■ Stored data entries
-- 'next_counts = [0] * width; for c, count in enumerate(curr): …'
def stepA (width : Nat) (next_row : String) (curr : List Int) : List Int :=
  (PySem.List.enumerate curr 0).foldl (bodyA width next_row) (List.replicate width 0)

def part_2 (raw_lines : List String) : Int :=
  let row0 := (PySem.List.pyGet? raw_lines 0).getD ""   -- raw_lines[0]; none = IndexError, excluded by Pre_
  let width := row0.toList.length
  -- next(i for i, ch in enumerate(raw_lines[0]) if ch == "S"); StopIteration excluded by Pre_
  let start_col := (PySem.List.index? row0.toList 'S').getD 0
  let curr0 := PySem.List.pySetD (List.replicate width (0 : Int)) (start_col : Int) 1
  let final := (PySem.List.pyRange 0 ((raw_lines.length : Int) - 1) 1).foldl
      (fun curr r => stepA width ((PySem.List.pyGet? raw_lines (r + 1)).getD "") curr) curr0
  final.sum

-- ===== PORT B =====
-- one upward sweep: new g from the row just below (the list comprehension in Source B);
-- c runs over range(width) so it is never negative, and the c-1 access is guarded by 1 ≤ c,
-- exactly Python's 'c - 1 >= 0' on these nonnegative c.
def stepB (width : Nat) (next_row : String) (g : List Int) : List Int :=
  (List.range width).map (fun (c : Nat) =>
    if PySem.Str.pyGet? next_row (c : Int) = some '.' then g.getD c 0
    else if PySem.Str.pyGet? next_row (c : Int) = some '^' then
      (if 1 ≤ c then g.getD (c - 1) 0 else 0) + (if c + 1 < width then g.getD (c + 1) 0 else 0)
    else 0)

def part_2_alt (raw_lines : List String) : Int :=
  let row0 := (PySem.List.pyGet? raw_lines 0).getD ""
  let width := row0.toList.length
  let start_col := (PySem.List.index? row0.toList 'S').getD 0
  let g := (raw_lines.tail.reverse).foldl (fun g row => stepB width row g)
      (List.replicate width (1 : Int))          -- for next_row in reversed(raw_lines[1:])
  g.getD start_col 0

-- ===== PRECONDITION & SPEC =====
-- Pre_ excludes exactly the inputs where Python A raises: the empty list (IndexError on
-- raw_lines[0]), a first row without 'S' (StopIteration), and a later row shorter than the
-- first row (IndexError on next_row[c]); Python B raises on exactly the same inputs.
def Pre_part_2 (raw_lines : List String) : Prop :=
  raw_lines ≠ [] ∧ 'S' ∈ (raw_lines.headD "").toList ∧
    ∀ row ∈ raw_lines.tail, (raw_lines.headD "").toList.length ≤ row.toList.length
instance (raw_lines : List String) : Decidable (Pre_part_2 raw_lines) := by
  unfold Pre_part_2; infer_instance
def pvWitness_part_2 : List String := (["S^.", "^.^", "..."])
def Spec_part_2 (raw_lines : List String) (out : Int) : Prop := out = part_2_alt raw_lines
instance (raw_lines : List String) (out : Int) : Decidable (Spec_part_2 raw_lines out) := by
  unfold Spec_part_2; infer_instance

-- ===== CLAIM (what is proved, stated in full; the proofs are below) =====
def Claim_equal_part_2 : Prop := ∀ (raw_lines : List String), Dom_part_2 raw_lines →
  Pre_part_2 raw_lines → Spec_part_2 raw_lines (part_2 raw_lines)

-- ===== LEMMAS AND PROOFS =====

-- number of timelines reaching the bottom from column c when the rows below are `below`
def gList (width : Nat) : List String → Nat → Int
  | [], _ => 1
  | row :: rest, c =>
    if PySem.Str.pyGet? row (c : Int) = some '.' then gList width rest c
    else if PySem.Str.pyGet? row (c : Int) = some '^' then
      (if 1 ≤ c then gList width rest (c - 1) else 0) +
        (if c + 1 < width then gList width rest (c + 1) else 0)
    else 0

-- weighted sum of a counts vector against g, indices starting at i
def wsum (g : Nat → Int) : Nat → List Int → Int
  | _, [] => 0
  | i, x :: xs => x * g i + wsum g (i + 1) xs

theorem wsum_one (l : List Int) : ∀ i, wsum (fun _ => 1) i l = l.sum := by
  induction l with
  | nil => intro i; simp [wsum]
  | cons x xs ih => intro i; simp [wsum, ih]

theorem wsum_zero (n : Nat) : ∀ i g, wsum g i (List.replicate n 0) = 0 := by
  induction n with
  | zero => intro i g; simp [wsum]
  | succ n ih => intro i g; simp [List.replicate, wsum, ih]

theorem wsum_bump (g : Nat → Int) (v : Int) (l : List Int) :
    ∀ i j, j < l.length →
      wsum g i (l.set j (l.getD j 0 + v)) = wsum g i l + v * g (i + j) := by
  induction l with
  | nil => intro i j h; simp at h
  | cons x xs ih =>
      intro i j h
      cases j with
      | zero =>
          simp only [List.set_cons_zero, List.getD_cons_zero, wsum, Nat.add_zero]
          ring
      | succ j =>
          simp only [List.set_cons_succ, List.getD_cons_succ, wsum]
          rw [ih (i + 1) j (by simpa using h)]
          have hidx : i + 1 + j = i + (j + 1) := by omega
          rw [hidx]; ring

theorem length_bodyA (width : Nat) (row : String) (nc : List Int) (p : Int × Int) :
    (bodyA width row nc p).length = nc.length := by
  unfold bodyA
  dsimp only
  split_ifs <;> simp [PySem.List.length_pySetD]

theorem length_foldA (width : Nat) (row : String) (ps : List (Int × Int)) :
    ∀ nc : List Int, (ps.foldl (bodyA width row) nc).length = nc.length := by
  induction ps with
  | nil => intro nc; rfl
  | cons p ps ih => intro nc; rw [List.foldl_cons, ih, length_bodyA]

theorem length_stepA (width : Nat) (row : String) (curr : List Int) :
    (stepA width row curr).length = width := by
  unfold stepA
  rw [length_foldA, List.length_replicate]

-- one enumerate step preserves the weighted sum: a bump at c with weight gList below
-- costs exactly count * gList (row :: below) c
theorem bodyA_wsum (width : Nat) (row : String) (below : List String)
    (nc : List Int) (i : Nat) (x : Int) (hnc : nc.length = width) (hi : i < width) :
    wsum (fun c => gList width below c) 0 (bodyA width row nc ((i : Int), x))
      = wsum (fun c => gList width below c) 0 nc + x * gList width (row :: below) i := by
  unfold bodyA
  dsimp only
  rw [gList]
  by_cases h1 : PySem.Str.pyGet? row (i : Int) = some '.'
  · rw [if_pos h1, if_pos h1, PySem.List.pySetD_natCast, PySem.List.pyGetD_natCast,
      wsum_bump (fun c => gList width below c) x nc 0 i (by omega)]
    simp only [Nat.zero_add]
  · rw [if_neg h1, if_neg h1]
    by_cases h2 : PySem.Str.pyGet? row (i : Int) = some '^'
    · rw [if_pos h2, if_pos h2]
      by_cases hl : 1 ≤ i
      · have e1 : (i : Int) - 1 = ((i - 1 : Nat) : Int) := by omega
        have hcond : (0 : Int) ≤ (i : Int) - 1 := by omega
        rw [if_pos hcond, if_pos hl, e1]
        by_cases hr : i + 1 < width
        · have hcondr : (i : Int) + 1 < (width : Int) := by exact_mod_cast hr
          have e2 : (i : Int) + 1 = ((i + 1 : Nat) : Int) := by omega
          rw [if_pos hcondr, if_pos hr, e2]
          rw [PySem.List.pySetD_natCast, PySem.List.pyGetD_natCast,
            PySem.List.pySetD_natCast, PySem.List.pyGetD_natCast]
          rw [wsum_bump (fun c => gList width below c) x _ 0 (i + 1)
            (by simp [List.length_set]; omega)]
          rw [wsum_bump (fun c => gList width below c) x nc 0 (i - 1) (by omega)]
          simp only [Nat.zero_add]; ring
        · have hcondr : ¬ ((i : Int) + 1 < (width : Int)) := by
            intro hc; exact hr (by exact_mod_cast hc)
          rw [if_neg hcondr, if_neg hr]
          rw [PySem.List.pySetD_natCast, PySem.List.pyGetD_natCast,
            wsum_bump (fun c => gList width below c) x nc 0 (i - 1) (by omega)]
          simp only [Nat.zero_add]; ring
      · have hcond : ¬ ((0 : Int) ≤ (i : Int) - 1) := by omega
        rw [if_neg hcond, if_neg hl]
        by_cases hr : i + 1 < width
        · have hcondr : (i : Int) + 1 < (width : Int) := by exact_mod_cast hr
          have e2 : (i : Int) + 1 = ((i + 1 : Nat) : Int) := by omega
          rw [if_pos hcondr, if_pos hr, e2]
          rw [PySem.List.pySetD_natCast, PySem.List.pyGetD_natCast,
            wsum_bump (fun c => gList width below c) x nc 0 (i + 1) (by omega)]
          simp only [Nat.zero_add]; ring
        · have hcondr : ¬ ((i : Int) + 1 < (width : Int)) := by
            intro hc; exact hr (by exact_mod_cast hc)
          rw [if_neg hcondr, if_neg hr]
          ring
    · rw [if_neg h2, if_neg h2]
      ring
lemma stepB_funeq (size : Int) :
    (fun (ivs : List (Int × Int)) (n : List (String × Option Int)) =>
      let no := pvLookup n "lineno"
      let nend := if pvTruthy (pvLookup n "lineend") then pvLookup n "lineend" else no
      let no := if pvTruthy no then no else nend
      if pvTruthy no then
        let s := no.getD 0 - 1 - size
        let e := nend.getD 0 + size
        if s < e then ivs ++ [(s, e)] else ivs
      else ivs)
    = pvStepB size :=
  funext fun ivs => funext fun n => stepB_eq size ivs n

-- the two ports, rewritten through the named loop bodies
lemma getA_eq (nodes : List (List (String × Option Int))) (size : Int) :
    get_ctx nodes size
    = PySem.List.sorted (nodes.foldl (pvStepA size) PySem.Set.empty) (fun x => x) false := by
  unfold get_ctx
  rw [stepA_funeq]

lemma getB_eq (nodes : List (List (String × Option Int))) (size : Int) :
    get_ctx_alt nodes size
    = (pvMergeAll (PySem.List.sorted (nodes.foldl (pvStepB size) []) (fun iv => iv.1) false)).flatMap
        (fun iv => PySem.List.pyRange iv.1 iv.2 1) := by
  unfold get_ctx_alt
  rw [stepB_funeq]
  change (pvFinish ((PySem.List.sorted (nodes.foldl (pvStepB size) []) (fun iv => iv.1) false).foldl
      pvMStep ([], none))).foldl (fun res iv => res ++ PySem.List.pyRange iv.1 iv.2 1) [] = _
  rw [mergeAll_eq, PySem.List.foldl_append_eq_flatMap]
  simp

-- ===== VERDICT (by name: the statement is the Claim_ definition above) =====
theorem get_ctx_spec : Claim_equal_get_ctx := by
  intro nodes size _ _
  unfold Spec_get_ctx
  rw [getA_eq, getB_eq, ivsB nodes size []]
  simp only [List.nil_append]
  set ivsF := (nodes.filterMap (pvCand size)).filter (fun iv => decide (iv.1 < iv.2)) with hivsF
  set S := nodes.foldl (pvStepA size) PySem.Set.empty with hS
  have hSnodup : S.Nodup := nodupA nodes size _ (by simp [PySem.Set.empty])
  have hSmem : ∀ x, x ∈ S ↔ pvCov (nodes.filterMap (pvCand size)) x := by
    intro x
    rw [hS, memA]
    simp [PySem.Set.empty]
  rcases hcase : PySem.List.sorted ivsF (fun iv => iv.1) false with _ | ⟨iv0, rest⟩
  · -- no surviving intervals: both sides are []
    have hSempty : S = [] := by
      rw [List.eq_nil_iff_forall_not_mem]
      intro y hy
      have hcov := (hSmem y).mp hy
      rw [← cov_filter, ← hivsF, ← cov_perm (PySem.List.sorted_perm ivsF (fun iv => iv.1) false),
        hcase] at hcov
      simp [pvCov] at hcov
    rw [hSempty]
    rfl
  · have hperm : (iv0 :: rest).Perm ivsF := by
      rw [← hcase]; exact PySem.List.sorted_perm _ _ _
    have hsProper : ∀ iv ∈ iv0 :: rest, iv.1 < iv.2 := by
      intro iv hiv
      have := hperm.mem_iff.mp hiv
      rw [hivsF, List.mem_filter] at this
      simpa using this.2
    have hsPw : (iv0 :: rest).Pairwise (fun a b => a.1 ≤ b.1) := by
      rw [← hcase]; exact PySem.List.sorted_pairwise _ _
    have hcovS : ∀ x, pvCov (iv0 :: rest) x ↔ pvCov (nodes.filterMap (pvCand size)) x := by
      intro x
      rw [cov_perm hperm, hivsF, cov_filter]
    simp only [pvMergeAll]
    rcases List.pairwise_cons.mp hsPw with ⟨hhead, htail⟩
    obtain ⟨p1, p2, p3, p4⟩ := MG_spec rest iv0 (hsProper iv0 List.mem_cons_self)
      (fun jv hjv => hsProper jv (List.mem_cons_of_mem _ hjv)) htail hhead
    have hBpw : ((pvMG iv0 rest).flatMap (fun iv => PySem.List.pyRange iv.1 iv.2 1)).Pairwise (· < ·) :=
      flat_pairwise _ p2
    have hBmem : ∀ x, x ∈ (pvMG iv0 rest).flatMap (fun iv => PySem.List.pyRange iv.1 iv.2 1) ↔ x ∈ S := by
      intro x
      rw [flat_mem, hSmem, p4 x, ← hcovS x]
      simp only [pvCov, List.mem_cons]
      constructor
      · rintro (hj | ⟨jv, hjv, hj⟩)
        · exact ⟨iv0, Or.inl rfl, hj⟩
        · exact ⟨jv, Or.inr hjv, hj⟩
      · rintro ⟨jv, rfl | hjv, hj⟩
        · exact Or.inl hj
        · exact Or.inr ⟨jv, hjv, hj⟩
    have hBnodup : ((pvMG iv0 rest).flatMap (fun iv => PySem.List.pyRange iv.1 iv.2 1)).Nodup :=
      hBpw.imp (fun h => ne_of_lt h)
    have hperm2 : ((pvMG iv0 rest).flatMap (fun iv => PySem.List.pyRange iv.1 iv.2 1)).Perm S :=
      (List.perm_ext_iff_of_nodup hBnodup hSnodup).mpr hBmem
    apply PySem.List.sorted_eq_of_perm_of_pairwise_lt
    · exact hperm2
    · exact hBpw
-- pvR is preserved by A's decrement-and-delete step (dropping the window's first char)
theorem pvR_decr (u : PySem.Dict Char Int) (c : Char) (t : List Char) (h : pvR u (c :: t)) :
    pvR (if (u.insert c (u.getD c 0 - 1)).getD c 0 = 0
         then (u.insert c (u.getD c 0 - 1)).erase c
         else u.insert c (u.getD c 0 - 1)) t := by
  obtain ⟨hnd, hcnt, hmem⟩ := h
  have hc : u.getD c 0 = (t.count c : Int) + 1 := by
    rw [hcnt c]; simp
  have hgd : (u.insert c (u.getD c 0 - 1)).getD c 0 = (t.count c : Int) := by
    rw [PySem.Dict.getD_insert_self, hc]; ring
  by_cases h0 : (u.insert c (u.getD c 0 - 1)).getD c 0 = 0
  · rw [if_pos h0]
    have htc : t.count c = 0 := by
      rw [hgd] at h0; exact_mod_cast h0
    have hct : c ∉ t := List.count_eq_zero.mp htc
    refine ⟨pv_nodup_keys_erase _ _ (PySem.Dict.nodup_keys_insert _ _ _ hnd), ?_, ?_⟩
    · intro k
      by_cases hk : k = c
      · subst hk
        rw [PySem.Dict.getD, pv_get?_erase_self]
        simp [htc]
      · rw [PySem.Dict.getD, pv_get?_erase_of_ne _ _ _ hk, PySem.Dict.get?_insert_of_ne _ _ hk,
          ← PySem.Dict.getD, hcnt k]
        simp [Ne.symm hk]
    · intro k
      rw [PySem.Dict.contains_eq_isSome_get?]
      by_cases hk : k = c
      · subst hk
        rw [pv_get?_erase_self]
        simp [hct]
      · rw [pv_get?_erase_of_ne _ _ _ hk, PySem.Dict.get?_insert_of_ne _ _ hk,
          ← PySem.Dict.contains_eq_isSome_get?, hmem k]
        simp [hk]
  · rw [if_neg h0]
    have hct : c ∈ t := by
      rw [hgd] at h0
      exact List.count_pos_iff.mp (by omega)
    refine ⟨PySem.Dict.nodup_keys_insert _ _ _ hnd, ?_, ?_⟩
    · intro k
      by_cases hk : k = c
      · subst hk; exact hgd
      · rw [PySem.Dict.getD_insert_of_ne _ _ _ hk, hcnt k]
        simp [Ne.symm hk]
    · intro k
      rw [PySem.Dict.contains_insert]
      by_cases hk : k = c
      · subst hk; simp [hct]
      · simp [hk, hmem k]

-- len(unique_char) is the number of distinct chars of the window
theorem pvR_size (u : PySem.Dict Char Int) (w : List Char) (h : pvR u w) :
    PySem.Dict.size u = (PySem.Set.ofList w).length := by
  obtain ⟨hnd, _, hmem⟩ := h
  have hperm : u.keys.Perm (PySem.Set.ofList w) :=
    (List.perm_ext_iff_of_nodup hnd (PySem.Set.nodup_ofList w)).mpr (fun a => by
      rw [← PySem.Dict.contains_iff_mem_keys, hmem a, PySem.Set.mem_ofList])
  have : PySem.Dict.size u = u.keys.length := by
    simp [PySem.Dict.size, PySem.Dict.keys]
  rw [this, hperm.length_eq]

-- the while loop fills the window up to min n (left+L)
theorem fillA_spec (cs : List Char) (nN LN : Nat) (hn : cs.length = nN) :
    ∀ (k leftN rightN : Nat) (u : PySem.Dict Char Int),
    leftN ≤ rightN → rightN ≤ min nN (leftN + LN) → k = min nN (leftN + LN) - rightN →
    pvR u (pvWinD cs leftN rightN) →
    ∃ u', fillA cs nN LN leftN u rightN = (u', ((min nN (leftN + LN) : Nat) : Int)) ∧
      pvR u' (pvWinD cs leftN (min nN (leftN + LN))) := by
  intro k
  induction k with
  | zero =>
    intro leftN rightN u h1 h2 h3 h4
    have hr : rightN = min nN (leftN + LN) := by omega
    refine ⟨u, ?_, hr ▸ h4⟩
    rw [fillA, dif_neg (by omega), hr]
  | succ k ih =>
    intro leftN rightN u h1 h2 h3 h4
    have hlt : rightN < min nN (leftN + LN) := by omega
    have hrn : rightN < cs.length := by omega
    have hcget : PySem.List.pyGetD cs (rightN : Int) ' ' = cs[rightN] := by
      rw [PySem.List.pyGetD_natCast]
      exact List.getD_eq_getElem _ _ hrn
    have hwin : pvWinD cs leftN (rightN + 1) = pvWinD cs leftN rightN ++ [cs[rightN]] := by
      unfold pvWinD
      rw [show rightN + 1 - leftN = (rightN - leftN) + 1 by omega, List.take_add_one]
      have hsome : (cs.drop leftN)[rightN - leftN]? = some cs[rightN] := by
        rw [List.getElem?_drop, show leftN + (rightN - leftN) = rightN by omega]
        exact List.getElem?_eq_getElem hrn
      rw [hsome]
      rfl
    obtain ⟨u', heq, hR⟩ := ih leftN (rightN + 1)
      (u.insert cs[rightN] (u.getD cs[rightN] 0 + 1)) (by omega) (by omega) (by omega)
      (by rw [hwin]; exact pvR_incr _ _ _ h4)
    refine ⟨u', ?_, by rw [show min nN (leftN + LN) = min nN ((leftN) + LN) from rfl]; exact hR⟩
    rw [fillA, dif_pos (by omega)]
    simp only [hcget]
    rw [show ((rightN : Int) + 1) = (((rightN + 1 : Nat)) : Int) by push_cast; ring]
    rw [heq]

■ What the task requires
How many lines of the entries contain the string "weighted"? Answer with a number and no other words.

■ Result of the task
2